▸ **GIVEN ENTRIES**
-- pv_equiv track=rewrite | github.com/Ove-Rom/EGEshk | Normeses/21-1-25/task 15 - 17528.py | f
-- ===== SOURCE A (Python) =====
-- def f(a1, a2):
--     P = [p for p in range(15, 41)]
--     Q = [q for q in range(21, 64)]
--     for x in range(1000):
--         f1 = (x in P) <= (((x in Q) and not (a1 <= x <= a2)) <= (not x in P))
--         if not f1:
--             return 0
--     else: return 1
-- ===== SOURCE B (Python) =====
-- def f(a1, a2):
--     # The predicate constrains exactly x in 21..40 (= P ∩ Q), requiring a1 <= x <= a2
--     # for each such x; the binding endpoints are 21 and 40.
--     return 1 if a1 <= 21 and a2 >= 40 else 0
-- ===== Notes on version B (the rewrite author's own statement) =====
-- stated objective: simpler
-- what changed: Replaced the 1000-iteration loop over boolean-implication checks with the closed-form condition a1 <= 21 and a2 >= 40 derived from the predicate (it only constrains x in P∩Q = 21..40).
import Mathlib
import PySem

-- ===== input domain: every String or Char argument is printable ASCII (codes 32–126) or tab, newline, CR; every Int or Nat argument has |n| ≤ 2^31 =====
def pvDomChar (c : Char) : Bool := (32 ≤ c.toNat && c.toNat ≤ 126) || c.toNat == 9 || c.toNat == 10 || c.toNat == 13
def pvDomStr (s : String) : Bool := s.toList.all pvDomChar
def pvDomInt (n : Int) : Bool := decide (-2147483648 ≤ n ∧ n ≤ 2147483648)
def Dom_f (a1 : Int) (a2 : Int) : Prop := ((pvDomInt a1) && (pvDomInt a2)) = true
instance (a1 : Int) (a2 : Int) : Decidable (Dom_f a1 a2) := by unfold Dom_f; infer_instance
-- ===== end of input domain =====

-- B replaces A's loop over range(1000) by the closed-form check a1 ≤ 21 ∧ 40 ≤ a2 (simpler).

-- ===== PORT A =====
-- Python's `b1 <= b2` on booleans
def fBle (b1 b2 : Bool) : Bool := !b1 || b2

-- the body of A's for-loop, returning 0 at the first x with ¬f1, else 1
def fLoop (a1 a2 : Int) (P Q : List Int) : List Int → Int
  | [] => 1
  | x :: rest =>
      let f1 := fBle (P.contains x)
        (fBle ((Q.contains x) && !(decide (a1 ≤ x) && decide (x ≤ a2))) (!(P.contains x)))
      if !f1 then 0 else fLoop a1 a2 P Q rest

def f (a1 : Int) (a2 : Int) : Int :=
  let P := PySem.List.pyRange 15 41 1
  let Q := PySem.List.pyRange 21 64 1
  fLoop a1 a2 P Q (PySem.List.pyRange 0 1000 1)

-- ===== PORT B =====
def f_alt (a1 : Int) (a2 : Int) : Int :=
  if a1 ≤ 21 ∧ 40 ≤ a2 then 1 else 0

-- ===== PRECONDITION & SPEC =====
def Spec_f (a1 : Int) (a2 : Int) (out : Int) : Prop := out = f_alt a1 a2
instance (a1 : Int) (a2 : Int) (out : Int) : Decidable (Spec_f a1 a2 out) := by unfold Spec_f; infer_instance

-- ===== CLAIM (what is proved, stated in full; the proofs are below) =====
def Claim_equal_f : Prop := ∀ (a1 : Int) (a2 : Int), Dom_f a1 a2 → Spec_f a1 a2 (f a1 a2)

-- ===== LEMMAS AND PROOFS =====

-- the per-x check, abstracted
def fCond (a1 a2 x : Int) (P Q : List Int) : Bool :=
  fBle (P.contains x)
    (fBle ((Q.contains x) && !(decide (a1 ≤ x) && decide (x ≤ a2))) (!(P.contains x)))

lemma fLoop_eq_one (a1 a2 : Int) (P Q : List Int) (l : List Int)
    (h : ∀ x ∈ l, fCond a1 a2 x P Q = true) : fLoop a1 a2 P Q l = 1 := by
  induction l with
  | nil => rfl
  | cons x rest ih =>
      have hx := h x (List.mem_cons_self)
      simp only [fLoop, fCond] at hx ⊢
      rw [hx]
      simpa using ih (fun y hy => h y (List.mem_cons_of_mem _ hy))

lemma fLoop_eq_zero (a1 a2 : Int) (P Q : List Int) (l : List Int)
    (h : ∃ x ∈ l, fCond a1 a2 x P Q = false) : fLoop a1 a2 P Q l = 0 := by
  induction l with
  | nil => simp at h
  | cons x rest ih =>
      obtain ⟨y, hy, hc⟩ := h
      simp only [fLoop, fCond] at *
      by_cases hx : fBle (P.contains x)
          (fBle ((Q.contains x) && !(decide (a1 ≤ x) && decide (x ≤ a2))) (!(P.contains x))) = true
      · rw [hx]
        rcases List.mem_cons.mp hy with rfl | hy'
        · rw [hx] at hc; cases hc
        · simpa using ih ⟨y, hy', hc⟩
      · simp only [Bool.not_eq_true] at hx
        rw [hx]
        rfl

lemma mem_contains_pyRange (a b x : Int) :
    (PySem.List.pyRange a b 1).contains x = true ↔ a ≤ x ∧ x < b := by
  rw [List.contains_iff_mem, PySem.List.mem_pyRange_one]

lemma fCond_char (a1 a2 x : Int) :
    fCond a1 a2 x (PySem.List.pyRange 15 41 1) (PySem.List.pyRange 21 64 1) = true ↔
      ¬ (21 ≤ x ∧ x ≤ 40 ∧ ¬ (a1 ≤ x ∧ x ≤ a2)) := by
  simp only [fCond, fBle]
  by_cases hP : (PySem.List.pyRange 15 41 1).contains x = true <;>
  by_cases hQ : (PySem.List.pyRange 21 64 1).contains x = true <;>
    rw [mem_contains_pyRange] at hP hQ <;>
    simp_all <;> omega

theorem f_spec : Claim_equal_f := by
  unfold Claim_equal_f
  intro a1 a2 _
  unfold Spec_f f f_alt
  by_cases h : a1 ≤ 21 ∧ 40 ≤ a2
  · rw [if_pos h]
    apply fLoop_eq_one
    intro x hx
    rw [PySem.List.mem_pyRange_one] at hx
    rw [fCond_char]
    omega
  · rw [if_neg h]
    apply fLoop_eq_zero
    by_cases h1 : a1 ≤ 21
    · refine ⟨40, ?_, ?_⟩
      · rw [PySem.List.mem_pyRange_one]; omega
      · rw [← Bool.not_eq_true, fCond_char]; push Not; omega
    · refine ⟨21, ?_, ?_⟩
      · rw [PySem.List.mem_pyRange_one]; omega
      · rw [← Bool.not_eq_true, fCond_char]; push Not; omega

▸ **ABOUT THIS TASK**
An exact repetition of the material above is required, from its first line through the line holding "a2 >= 40 else 0", with nothing added.

▸ **RESPONSE FOR THIS EXERCISE**
-- pv_equiv track=rewrite | github.com/Ove-Rom/EGEshk | Normeses/21-1-25/task 15 - 17528.py | f
-- ===== SOURCE A (Python) =====
-- def f(a1, a2):
--     P = [p for p in range(15, 41)]
--     Q = [q for q in range(21, 64)]
--     for x in range(1000):
--         f1 = (x in P) <= (((x in Q) and not (a1 <= x <= a2)) <= (not x in P))
--         if not f1:
--             return 0
--     else: return 1
-- ===== SOURCE B (Python) =====
-- def f(a1, a2):
--     # The predicate constrains exactly x in 21..40 (= P ∩ Q), requiring a1 <= x <= a2
--     # for each such x; the binding endpoints are 21 and 40.
--     return 1 if a1 <= 21 and a2 >= 40 else 0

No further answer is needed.